Uganda’s borders have always been busy and vulnerable. Over the past decade, Ebola, COVID-19, leptospirosis, Marburg, measles and cholera have all emerged, stretching an already burdened health system. With Mpox still active and the memories of the recent Ebola outbreak fresh, the country is intensifying efforts where it matters most: at the borders. With over 1.24 million travellers screened monthly, Uganda’s Points of Entry are essential for the early detection and prevention of disease outbreaks.
From 19 to 22 May 2025, 40 (forty) Point of Entry health officers from 24 of Uganda’s 66 official border posts gathered in Kampala for an intensive, four-day enhanced cross-border surveillance training. The Ministry of Health led the training in partnership with Africa CDC and other partners, including the World Health Organization Uganda Country Office (WHO-Uganda), United States Centers for Disease Control and Prevention – Uganda Office (U.S. CDC-Uganda), International Organization for Migration – Uganda Mission (IOM-Uganda), Uganda Red Cross Society, East, Central and Southern Africa Health Community (ECSA-HC), and Health Information Systems Program Uganda (HISP Uganda).
The Point of Entry health officers strengthened their ability to map population movement, assess health risks, detect and report outbreaks, use a digital Point of Entry screening tool, and apply core International Health Regulations (2005) capacities. They also refined their skills in cross-border coordination and communication, and in delivering effective risk communication and community engagement – especially critical at both formal and informal crossings where the line between communities and travellers often blurs.
One key innovation during the workshop was the introduction of a new digital reporting tool developed with support from ECSA-HC. While the tool is already being implemented in Rwanda, Uganda will adapt it to its specific context and begin testing it at selected Points of Entry. The aim is to streamline surveillance, accelerate response times, and facilitate more accurate, real-time data sharing across borders, thereby further strengthening coordination and outbreak readiness at the front lines.
Opening the training, Dr Allan Muruta, the Commissioner of Integrated Epidemiology Surveillance and Public Health Emergencies at the Ministry of Health, reminded participants why their work matters. “You are our gatekeepers. Not only must you stop diseases from coming in, but you must also ensure we don’t export them. The country relies on you and will continue to rely on you,” he said, before thanking Africa CDC for, as he put it, “strengthening our capacities not only to detect and respond, but to be self-reliant.”

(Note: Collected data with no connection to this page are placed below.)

-- split the combined bounds check of pvCell into row check then column check
theorem pvCell_split (l : List (List String)) (i j : Int) :
    pvCell l i j =
      (if 0 ≤ i ∧ i < (l.length : Int) then
        ((PySem.List.pyGet? l i).map
          (fun row => pvTE (l.headD []).length row j)).getD 0
      else 0) := by
  unfold pvCell
  by_cases h1 : 0 ≤ i ∧ i < (l.length : Int)
  · by_cases h2 : 0 ≤ j ∧ j < ((l.headD []).length : Int)
    · rw [if_pos ⟨h1.1, h1.2, h2.1, h2.2⟩, if_pos h1]
      rcases _hr : PySem.List.pyGet? l i with _ | row
      · simp
      · simp only [Option.map_some, Option.getD_some]
        unfold pvTE
        rw [if_pos h2]
    · rw [if_neg (by tauto), if_pos h1]
      rcases _hr : PySem.List.pyGet? l i with _ | row
      · simp
      · simp only [Option.map_some, Option.getD_some]
        unfold pvTE
        rw [if_neg h2]
  · rw [if_neg (by tauto), if_neg h1]

theorem pvTE_eq (W : Nat) (row : List String) (hW : W ≤ row.length) (j : Int) :
    pvTE W row j = pvPS row pvFH (min (j + 1).toNat W) - pvPS row pvFH (min j.toNat W) := by
  unfold pvTE
  exact pvStep row pvFH W hW j

-- the three column terms of one row telescope to the canonical row value
theorem pvRow_eq (W : Nat) (row : List String) (hW : W ≤ row.length) (y : Int) :
    pvTE W row (y - 1) + pvTE W row y + pvTE W row (y + 1) = pvRV W y row := by
  rw [pvTE_eq W row hW (y - 1), pvTE_eq W row hW y, pvTE_eq W row hW (y + 1)]
  have e1 : y - 1 + 1 = y := by ring
  have e2 : y + 1 + 1 = y + 2 := by ring
  rw [e1, e2]
  unfold pvRV
  ring

-- one row band of the 3x3 block as a difference of row-prefix sums
theorem pvBand (l : List (List String)) (y : Int)
    (hpre : ∀ r ∈ l, (l.headD []).length ≤ r.length) (i : Int) :
    pvCell l i (y - 1) + pvCell l i y + pvCell l i (y + 1) =
      pvPS l (pvRV (l.headD []).length y) (min (i + 1).toNat l.length) -
      pvPS l (pvRV (l.headD []).length y) (min i.toNat l.length) := by
  rw [pvCell_split l i (y - 1), pvCell_split l i y, pvCell_split l i (y + 1)]
  have key : (if 0 ≤ i ∧ i < (l.length : Int) then
        ((PySem.List.pyGet? l i).map (pvRV (l.headD []).length y)).getD 0
      else 0) =
      pvPS l (pvRV (l.headD []).length y) (min (i + 1).toNat l.length) -
      pvPS l (pvRV (l.headD []).length y) (min i.toNat l.length) :=
    pvStep l (pvRV (l.headD []).length y) l.length (le_refl _) i
  rw [← key]
  split_ifs with h
  · rcases hr : PySem.List.pyGet? l i with _ | row
    · simp
    · simp only [Option.map_some, Option.getD_some]
      exact pvRow_eq (l.headD []).length row
        (hpre row (PySem.List.mem_of_pyGet?_eq_some l hr)) y
  · ring

-- A, fully reduced to prefix sums of canonical row values
theorem pvA_final (l : List (List String)) (x y : Int)
    (hpre : ∀ r ∈ l, (l.headD []).length ≤ r.length) :
    n_occupied_adjacent l x y =
      pvPS l (pvRV (l.headD []).length y) (min (x + 2).toNat l.length) -
      pvPS l (pvRV (l.headD []).length y) (min (x - 1).toNat l.length) -
      pvCell l x y := by
  rw [pvA_cells, pvBand l y hpre (x - 1), pvBand l y hpre x, pvBand l y hpre (x + 1)]
  have e1 : x - 1 + 1 = x := by ring
  have e2 : x + 1 + 1 = x + 2 := by ring
  rw [e1, e2]
  ring

-- the '#'-count of a list of strings as a sum of indicators
theorem pvCount_eq (l : List String) :
    ((PySem.List.count l "#" : Nat) : Int) = (l.map pvFH).sum := by
  rw [PySem.List.count_eq]
  induction l with
  | nil => simp
  | cons a t ih =>
    by_cases h : a = "#"
    · simp [pvFH, h, ih]
      omega
    · simp [pvFH, h, ih]

-- B's per-row slice count equals the canonical row value
theorem pvG_eq (W : Nat) (y : Int) (row : List String) :
    ((PySem.List.count
        (PySem.List.slice row (some (max 0 (y - 1))) (some (max 0 (min (y + 2) (W : Int))))) "#" : Nat) : Int)
      = pvRV W y row := by
  rw [pvCount_eq]
  unfold pvRV
  exact pvSliceSum row pvFH W (y - 1) (y + 2) (max 0 (min (y + 2) (W : Int)))
    (le_max_left 0 _) (by omega) (by omega)

-- B's trailing centre correction
theorem pvCenter (l : List (List String)) (x y : Int) (total : Int) :
    (if 0 ≤ x ∧ x < (l.length : Int) ∧ 0 ≤ y ∧ y < ((l.headD []).length : Int) then
       match PySem.List.pyGet? l x with
       | some row =>
         match PySem.List.pyGet? row y with
         | some v => if v = "#" then total - 1 else total
         | none => total
       | none => total
     else total) = total - pvCell l x y := by
  unfold pvCell
  split_ifs with h
  · rcases hr : PySem.List.pyGet? l x with _ | row
    · simp
    · rcases hc : PySem.List.pyGet? row y with _ | v
      · simp [hc]
      · by_cases hv : v = "#" <;> simp [hc, pvFH, hv]
  · ring

-- B, fully reduced to prefix sums of canonical row values
theorem pvB_final (l : List (List String)) (x y : Int) (h : l ≠ []) :
    n_occupied_adjacent_alt l x y =
      pvPS l (pvRV (l.headD []).length y) ((x + 2).toNat) -
      pvPS l (pvRV (l.headD []).length y) (min (x - 1).toNat (x + 2).toNat) -
      pvCell l x y := by
  unfold n_occupied_adjacent_alt
  rw [if_neg h]
  show (if 0 ≤ x ∧ x < (l.length : Int) ∧ 0 ≤ y ∧ y < ((l.headD []).length : Int) then
      match PySem.List.pyGet? l x with
      | some row =>
        match PySem.List.pyGet? row y with
        | some v =>
          if v = "#" then
            (PySem.List.slice l (some (max 0 (x - 1))) (some (max 0 (x + 2)))).foldl
              (fun t row =>
                t + ((PySem.List.count
                      (PySem.List.slice row (some (max 0 (y - 1)))
                        (some (max 0 (min (y + 2) ((l.headD []).length : Int))))) "#" : Nat) : Int)) 0 - 1
          else
            (PySem.List.slice l (some (max 0 (x - 1))) (some (max 0 (x + 2)))).foldl
              (fun t row =>
                t + ((PySem.List.count
                      (PySem.List.slice row (some (max 0 (y - 1)))
                        (some (max 0 (min (y + 2) ((l.headD []).length : Int))))) "#" : Nat) : Int)) 0
        | none =>
          (PySem.List.slice l (some (max 0 (x - 1))) (some (max 0 (x + 2)))).foldl
            (fun t row =>
              t + ((PySem.List.count
                    (PySem.List.slice row (some (max 0 (y - 1)))
                      (some (max 0 (min (y + 2) ((l.headD []).length : Int))))) "#" : Nat) : Int)) 0
      | none =>
        (PySem.List.slice l (some (max 0 (x - 1))) (some (max 0 (x + 2)))).foldl
          (fun t row =>
            t + ((PySem.List.count
                  (PySem.List.slice row (some (max 0 (y - 1)))
                    (some (max 0 (min (y + 2) ((l.headD []).length : Int))))) "#" : Nat) : Int)) 0
    else
      (PySem.List.slice l (some (max 0 (x - 1))) (some (max 0 (x + 2)))).foldl
        (fun t row =>
          t + ((PySem.List.count
                (PySem.List.slice row (some (max 0 (y - 1)))
                  (some (max 0 (min (y + 2) ((l.headD []).length : Int))))) "#" : Nat) : Int)) 0)
    = pvPS l (pvRV (l.headD []).length y) ((x + 2).toNat) -
      pvPS l (pvRV (l.headD []).length y) (min (x - 1).toNat (x + 2).toNat) -
      pvCell l x y
  rw [pvCenter]
  rw [PySem.List.foldl_add
      (PySem.List.slice l (some (max 0 (x - 1))) (some (max 0 (x + 2))))
      (fun row => ((PySem.List.count
        (PySem.List.slice row (some (max 0 (y - 1)))
          (some (max 0 (min (y + 2) ((l.headD []).length : Int))))) "#" : Nat) : Int)) 0]
  have hmap := pvSliceSum l
      (fun row => ((PySem.List.count
        (PySem.List.slice row (some (max 0 (y - 1)))
          (some (max 0 (min (y + 2) ((l.headD []).length : Int))))) "#" : Nat) : Int))
      ((x + 2).toNat) (x - 1) (x + 2) (max 0 (x + 2)) (le_max_left 0 _) (by omega) (by omega)
  rw [hmap,
    pvPS_congr l _ (pvRV (l.headD []).length y) _ (fun r _ => pvG_eq (l.headD []).length y r),
    pvPS_congr l _ (pvRV (l.headD []).length y) _ (fun r _ => pvG_eq (l.headD []).length y r)]
  have e : min (x + 2).toNat (x + 2).toNat = (x + 2).toNat := by omega
  rw [e]
  ring

-- ===== VERDICT (by name: the statement is the Claim_ definition above) =====
theorem n_occupied_adjacent_spec : Claim_equal_n_occupied_adjacent := by
  intro layout x y _ hpre
  unfold Spec_n_occupied_adjacent
  unfold Pre_n_occupied_adjacent at hpre
  by_cases hnil : layout = []
  · subst hnil
    rw [pvA_final [] x y hpre]
    unfold n_occupied_adjacent_alt
    rw [if_pos rfl]
    have h0 : ∀ t : Nat, pvPS ([] : List (List String)) (pvRV (([] : List (List String)).headD []).length y) t = 0 := by
      intro t; simp [pvPS]
    have hc : pvCell [] x y = 0 := by
      unfold pvCell
      rw [if_neg (by intro hcon; simp at hcon; omega)]
    rw [h0, h0, hc]
    ring
  · rw [pvA_final layout x y hpre, pvB_final layout x y hnil]
    by_cases hbig : (x + 2).toNat ≤ layout.length
    · have e1 : min (x + 2).toNat layout.length = (x + 2).toNat := by omega
      have e2 : min (x - 1).toNat layout.length = min (x - 1).toNat (x + 2).toNat := by omega
      rw [e1, e2]
    · have e1 : min (x + 2).toNat layout.length = layout.length := by omega
      rw [e1, pvPS_stable layout _ ((x + 2).toNat) (by omega)]
      by_cases hsm : (x - 1).toNat ≤ layout.length
      · have e2 : min (x - 1).toNat layout.length = min (x - 1).toNat (x + 2).toNat := by omega
        rw [e2]
      · have e2 : min (x - 1).toNat layout.length = layout.length := by omega
        have e3 : min (x - 1).toNat (x + 2).toNat = (x - 1).toNat := by omega
        rw [e2, e3, pvPS_stable layout _ ((x - 1).toNat) (by omega)]
-- pv_equiv track=rewrite | github.com/aditdamodaran/ctci | Chapter 1 - Arrays and Strings/rotateMatrix.py | createMatrix
-- ===== SOURCE A (Python) =====
-- def createMatrix(N):
--     matrix = []
--     # Used for testing
--     for i in range(0,N):
--         row = []
--         for j in range(N*i,(N*i)+N):
--             # add leading zeroes to make printing prettier when N>3
--             idx = str(j+1).zfill(len(str(N*N)))
--             row.append(idx)
--         matrix.append(row)
--     return matrix
-- ===== SOURCE B (Python) =====
-- def _inc(rds):
--     # increment a little-endian list of decimal digit chars (carry propagation)
--     if not rds:
--         return []
--     if rds[0] == '9':
--         return ['0'] + _inc(rds[1:])
--     return [chr(ord(rds[0]) + 1)] + rds[1:]
--
--
-- def createMatrix(N):
--     if N <= 0:
--         return []
--     w = len(str(N * N))
--     ctr = ['0'] * w  # little-endian fixed-width decimal odometer
--     matrix = []
--     for _ in range(N):
--         row = []
--         for _ in range(N):
--             ctr = _inc(ctr)
--             row.append(''.join(reversed(ctr)))
--         matrix.append(row)
--     return matrix
-- ===== Notes on version B (the rewrite author's own statement) =====
-- stated objective: alternative
-- what changed: B replaces per-cell integer formatting (str + zfill for every index computed from the row/column arithmetic) by a fixed-width decimal string odometer: a little-endian list of digit characters incremented in place with carry for each cell, so no number-to-string conversion happens per cell.
import Mathlib
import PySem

Mallion Kangume, Africa CDC’s Cross-Border Surveillance Coordinator, reaffirmed the organisation’s commitment to both country ownership and meaningful collaboration. “As Africa CDC, we are firm in our support to countries, but also committed to working together with technical partners to achieve health security for our continent and our countries,” she said. But support, she emphasised, means little if it stops at the tarmac. “If we are strengthening cross-border surveillance, we have to go into the cross-border zones, deep into the villages where real exposure and transmission risks occur.”
A standout success story highlighted is Elegu Point of Entry, a high-traffic crossing at the Uganda–South Sudan border. Screening over 3,000 people daily, the border manages travellers, refugees and highly mobile communities despite limited infrastructure. Patrick Lamot, the Cross-Border Coordinator at Elegu, shared how the team has built strong partnerships across borders. “At Elegu, we share resources and information with our counterparts in South Sudan. That spirit of collaboration has kept us closely connected and responsive,” he explained. A simple WhatsApp group now links officers, clinicians and lab techs on both sides. “We created it to ease the 3 Cs – coordination, collaboration and communication – and it has been vital for TB and HIV follow-up across the border,” he added.
The Elegu team has prioritised risk communication and community engagement with high-risk groups, including truck drivers and commercial sex workers, while also implementing local initiatives such as Keep Elegu Clean, which has helped foster community trust. Despite ongoing challenges, the Elegu Point of Entry is now seen as a model for the country’s practical, people-centred cross-border preparedness.
As the workshop concluded, participants outlined clear next steps to sustain the momentum built over the four days. A national needs assessment will be undertaken to enhance real-time reporting at Points of Entry, with support from districts and implementing partners. The Ministry of Health is also working with the Ministry of Public Service to establish a formal human resource structure for PoEs, while continuing to rely on seconded district staff during the transition.
Further priorities include redistributing medical supplies nearing expiry to nearby health facilities, securing accommodation for port health staff at One Stop Border Posts, and strengthening risk communication and community engagement strategies. These efforts aim to embed the workshop’s gains into national systems, ensuring Uganda’s border health capacities remain strong, responsive and ready for future public health threats.
Uganda’s continued investment in frontline preparedness reflects a clear understanding that border health protects both its people and the wider region. With sustained commitment and coordination, the country is strengthening regional health security and contributing to a more resilient Eastern Africa.